As to when the exception to discharge should not apply, however, Congress has been less than clear.6 The phrase "undue hardship" is not defined in the Bankruptcy Code, and the Congressional record provides little guidance as to what constitutes undue hardship under § 523(a)(8). See Nash v. Conn. Student Loan Found., 330 B.R. 323, 324, 2005 WL 2033372, *2 (D.Mass. August 17, 2005); Kopf, 245 B.R. at 736 n. 10, 743 n. 20 (reviewing the scant legislative history of § 523(a)(8) and describing indices of "legislative intent" relied on by other courts); In re Brunner, 46 B.R. at 753-54. Although several courts have formulated or adopted legal standards to guide the determination of whether a debtor has established undue hardship, see, e.g., Bryant v. Pa. Higher Educ. Assistance Agency (In re Bryant), 72 B.R. 913 (Bankr.E.D.Pa.1987) (creating the "Bryant Poverty Level Test"); Brunner v. N.Y. Higher Educ. Servs. Corp., 831 F.2d 395 (2d Cir.1987) (adopting the District Court's test in 46 B.R. 752, now known as the "Brunner test"); Andrews v. S.D. Student Loan Assistance Corp. (In re Andrews), 661 F.2d 702 (8th Cir.1981) (articulating the framework for a "totality of the circumstances" test); Pa. Higher Educ. Assistance Agency v. Johnson (In re Johnson), 5 B.C.D. 532 (Bankr.E.D.Pa.1979) (creating the "Johnson test"), the First Circuit has not yet adopted any particular test to be used to evaluate the dischargeability of student loans under § 523(a)(8)(B).7 Nash, 330 B.R. at 325 n. 1; Smith v. Educ. Credit Mgmt. Corp. (In re Smith), 328 B.R. 605, 610-12 (1st Cir. BAP 2005).
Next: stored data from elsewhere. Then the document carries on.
-- pv_equiv track=rewrite | github.com/Satou-Diop/DEVDATA_P5_Aissatou_DIOP | P5_Python_FAD004/fonction_projet.py | estEntier
-- ===== SOURCE A (Python) =====
-- def estEntier(nombre):
--     for i in nombre:
--         if i==' ':
--             continue
--         if '0'<= i <= '9':
--             continue
--         else :
--             return False
--     return True
-- ===== SOURCE B (Python) =====
-- def estEntier(nombre):
--     return set(nombre) <= set('0123456789 ')
-- ===== Notes on version B (the rewrite author's own statement) =====
-- stated objective: idiomatic
-- what changed: Replaces the char-by-char scan with branches and an early False return by building the set of distinct characters once and doing a single subset test against the fixed allowed set.
import Mathlib
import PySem

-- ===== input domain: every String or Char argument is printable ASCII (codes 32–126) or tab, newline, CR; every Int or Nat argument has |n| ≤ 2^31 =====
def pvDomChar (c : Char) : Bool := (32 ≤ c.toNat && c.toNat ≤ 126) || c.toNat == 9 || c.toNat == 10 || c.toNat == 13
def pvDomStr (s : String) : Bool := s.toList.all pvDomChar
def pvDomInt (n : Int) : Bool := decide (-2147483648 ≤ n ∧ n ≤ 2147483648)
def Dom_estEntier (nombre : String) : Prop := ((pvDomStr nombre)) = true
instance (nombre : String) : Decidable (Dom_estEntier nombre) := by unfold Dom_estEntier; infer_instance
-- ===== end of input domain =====

-- B replaces A's char-by-char scan with early exit by a distinct-character set built once
-- and a single subset test against the fixed allowed set (objective: idiomatic).

-- ===== PORT A =====
-- the for-loop with continue/early 'return False'
def estEntierLoop : List Char → Bool
  | [] => true
  | c :: rest =>
      if c = ' ' then estEntierLoop rest
      else if '0' ≤ c ∧ c ≤ '9' then estEntierLoop rest
      else false

def estEntier (nombre : String) : Bool := estEntierLoop nombre.toList

-- ===== PORT B =====
-- set(nombre) <= set('0123456789 ')
def estEntier_alt (nombre : String) : Bool :=
  PySem.Set.issubset (PySem.Set.ofList nombre.toList)
    (PySem.Set.ofList "0123456789 ".toList)

-- ===== PRECONDITION & SPEC =====
def Spec_estEntier (nombre : String) (out : Bool) : Prop := out = estEntier_alt nombre
instance (nombre : String) (out : Bool) : Decidable (Spec_estEntier nombre out) := by unfold Spec_estEntier; infer_instance

-- ===== CLAIM (what is proved, stated in full; the proofs are below) =====
def Claim_equal_estEntier : Prop := ∀ (nombre : String), Dom_estEntier nombre → Spec_estEntier nombre (estEntier nombre)

-- ===== LEMMAS AND PROOFS =====
theorem char_eq_of_toNat_eq {c d : Char} (h : c.toNat = d.toNat) : c = d :=
  Char.ext (UInt32.toNat_inj.mp h)

theorem mem_allowed_iff (c : Char) :
    c ∈ "0123456789 ".toList ↔ (c = ' ' ∨ ('0' ≤ c ∧ c ≤ '9')) := by
  have hlist : "0123456789 ".toList = ['0','1','2','3','4','5','6','7','8','9',' '] := by decide
  rw [hlist]
  simp only [List.mem_cons, List.not_mem_nil, or_false]
  constructor
  · rintro (rfl|rfl|rfl|rfl|rfl|rfl|rfl|rfl|rfl|rfl|rfl) <;> decide
  · rintro (rfl | ⟨h1, h2⟩)
    · tauto
    · have l1 : 48 ≤ c.toNat := h1
      have l2 : c.toNat ≤ 57 := h2
      have : c.toNat = 48 ∨ c.toNat = 49 ∨ c.toNat = 50 ∨ c.toNat = 51 ∨ c.toNat = 52 ∨ c.toNat = 53 ∨ c.toNat = 54 ∨ c.toNat = 55 ∨ c.toNat = 56 ∨ c.toNat = 57 := by omega
      rcases this with h|h|h|h|h|h|h|h|h|h <;>
        [exact Or.inl (char_eq_of_toNat_eq h);
         exact Or.inr (Or.inl (char_eq_of_toNat_eq h));
         exact Or.inr (Or.inr (Or.inl (char_eq_of_toNat_eq h)));
         exact Or.inr (Or.inr (Or.inr (Or.inl (char_eq_of_toNat_eq h))));
         exact Or.inr (Or.inr (Or.inr (Or.inr (Or.inl (char_eq_of_toNat_eq h)))));
         exact Or.inr (Or.inr (Or.inr (Or.inr (Or.inr (Or.inl (char_eq_of_toNat_eq h))))));
         exact Or.inr (Or.inr (Or.inr (Or.inr (Or.inr (Or.inr (Or.inl (char_eq_of_toNat_eq h)))))));
         exact Or.inr (Or.inr (Or.inr (Or.inr (Or.inr (Or.inr (Or.inr (Or.inl (char_eq_of_toNat_eq h))))))));
         exact Or.inr (Or.inr (Or.inr (Or.inr (Or.inr (Or.inr (Or.inr (Or.inr (Or.inl (char_eq_of_toNat_eq h)))))))));
         exact Or.inr (Or.inr (Or.inr (Or.inr (Or.inr (Or.inr (Or.inr (Or.inr (Or.inr (Or.inl (char_eq_of_toNat_eq h))))))))))]

theorem loop_eq_all (l : List Char) :
    estEntierLoop l = l.all (fun c => decide (c = ' ' ∨ ('0' ≤ c ∧ c ≤ '9'))) := by
  induction l with
  | nil => rfl
  | cons c rest ih =>
      simp only [estEntierLoop, List.all_cons]
      by_cases h1 : c = ' '
      · simp [h1, ih]
      · by_cases h2 : '0' ≤ c ∧ c ≤ '9'
        · simp [h1, h2, ih]
        · simp [h1, h2]

-- ===== VERDICT (by name: the statement is the Claim_ definition above) =====
theorem estEntier_spec : Claim_equal_estEntier := by
  intro nombre _
  unfold Spec_estEntier estEntier estEntier_alt
  rw [loop_eq_all]
  rw [Bool.eq_iff_iff, List.all_eq_true, PySem.Set.issubset_iff]
  constructor
  · intro hall x hx
    have hx' := (PySem.Set.mem_ofList _ _).mp hx
    have := hall x hx'
    exact (PySem.Set.mem_ofList _ _).mpr ((mem_allowed_iff x).mpr (by simpa using this))
  · intro hall x hx
    have := hall x ((PySem.Set.mem_ofList _ _).mpr hx)
    simpa using (mem_allowed_iff x).mp ((PySem.Set.mem_ofList _ _).mp this)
Currently, the jurisprudential landscape is dominated by two tests, the "totality of the circumstances" test and the Brunner test,8 between which this Court is asked to choose and to which it now turns.

2. The Tests
a. The Totality of the Circumstances Approach

The totality of the circumstances approach to determining undue hardship under § 523(a)(8) is often associated with two cases from the Eighth Circuit, Andrews v. South Dakota Student Loan Assistance Corp. (In re Andrews), 661 F.2d 702 (8th Cir.1981), and Andresen v. Nebraska Student Loan Program, Inc. (In re Andresen), 232 B.R. 127. See also Long v. Educ. Credit Mgmt. Corp. (In re Long), 322 F.3d 549, 553 (8th Cir.2003) ("reaffirm[ing] the totality-of-the-circumstances approach as set forth in Andrews...."). Courts in other jurisdictions, including several in the First Circuit, also analyze undue hardship using the totality of the circumstances approach. See Kopf, 245 B.R. at 739-40 & n. 16 (collecting cases); see also Bourque v. Educ. Credit Mgmt. Corp. (In re Bourque), 303 B.R. 548, 550 (Bankr.D.Mass.2003); Lamanna v. EFS Servs., Inc. (In re Lamanna), 285 B.R. 347, 353 (Bankr.D.R.I.2002); Anelli v. Sallie Mae Serv. Corp. (In re Anelli), 262 B.R. 1, 8-9 (Bankr.D.Mass.2000).9

Under the totality of the circumstances approach, courts generally define undue hardship as the debtor's inability "to earn sufficient income to maintain himself (or herself) and his (or her) dependents and to repay the educational debt." In re Andresen, 232 B.R. at 140 n. 12; see also In re Smith, 328 B.R. at 610-13; Bourque, 303 B.R. at 550; Mallinckrodt v. Chem. Bank (In re Mallinckrodt), 260 B.R. 892, 898, 900 (Bankr.S.D.Fla.2001). To determine whether the debtor has demonstrated undue hardship, courts adhering to the totality of the circumstances approach generally consider:

1. the debtor's past, present, and reasonably reliable future financial resources;

2. a calculation of the debtor's and his dependents' reasonable necessary living expenses; and

3. any other relevant facts and circumstances surrounding that particular bankruptcy case.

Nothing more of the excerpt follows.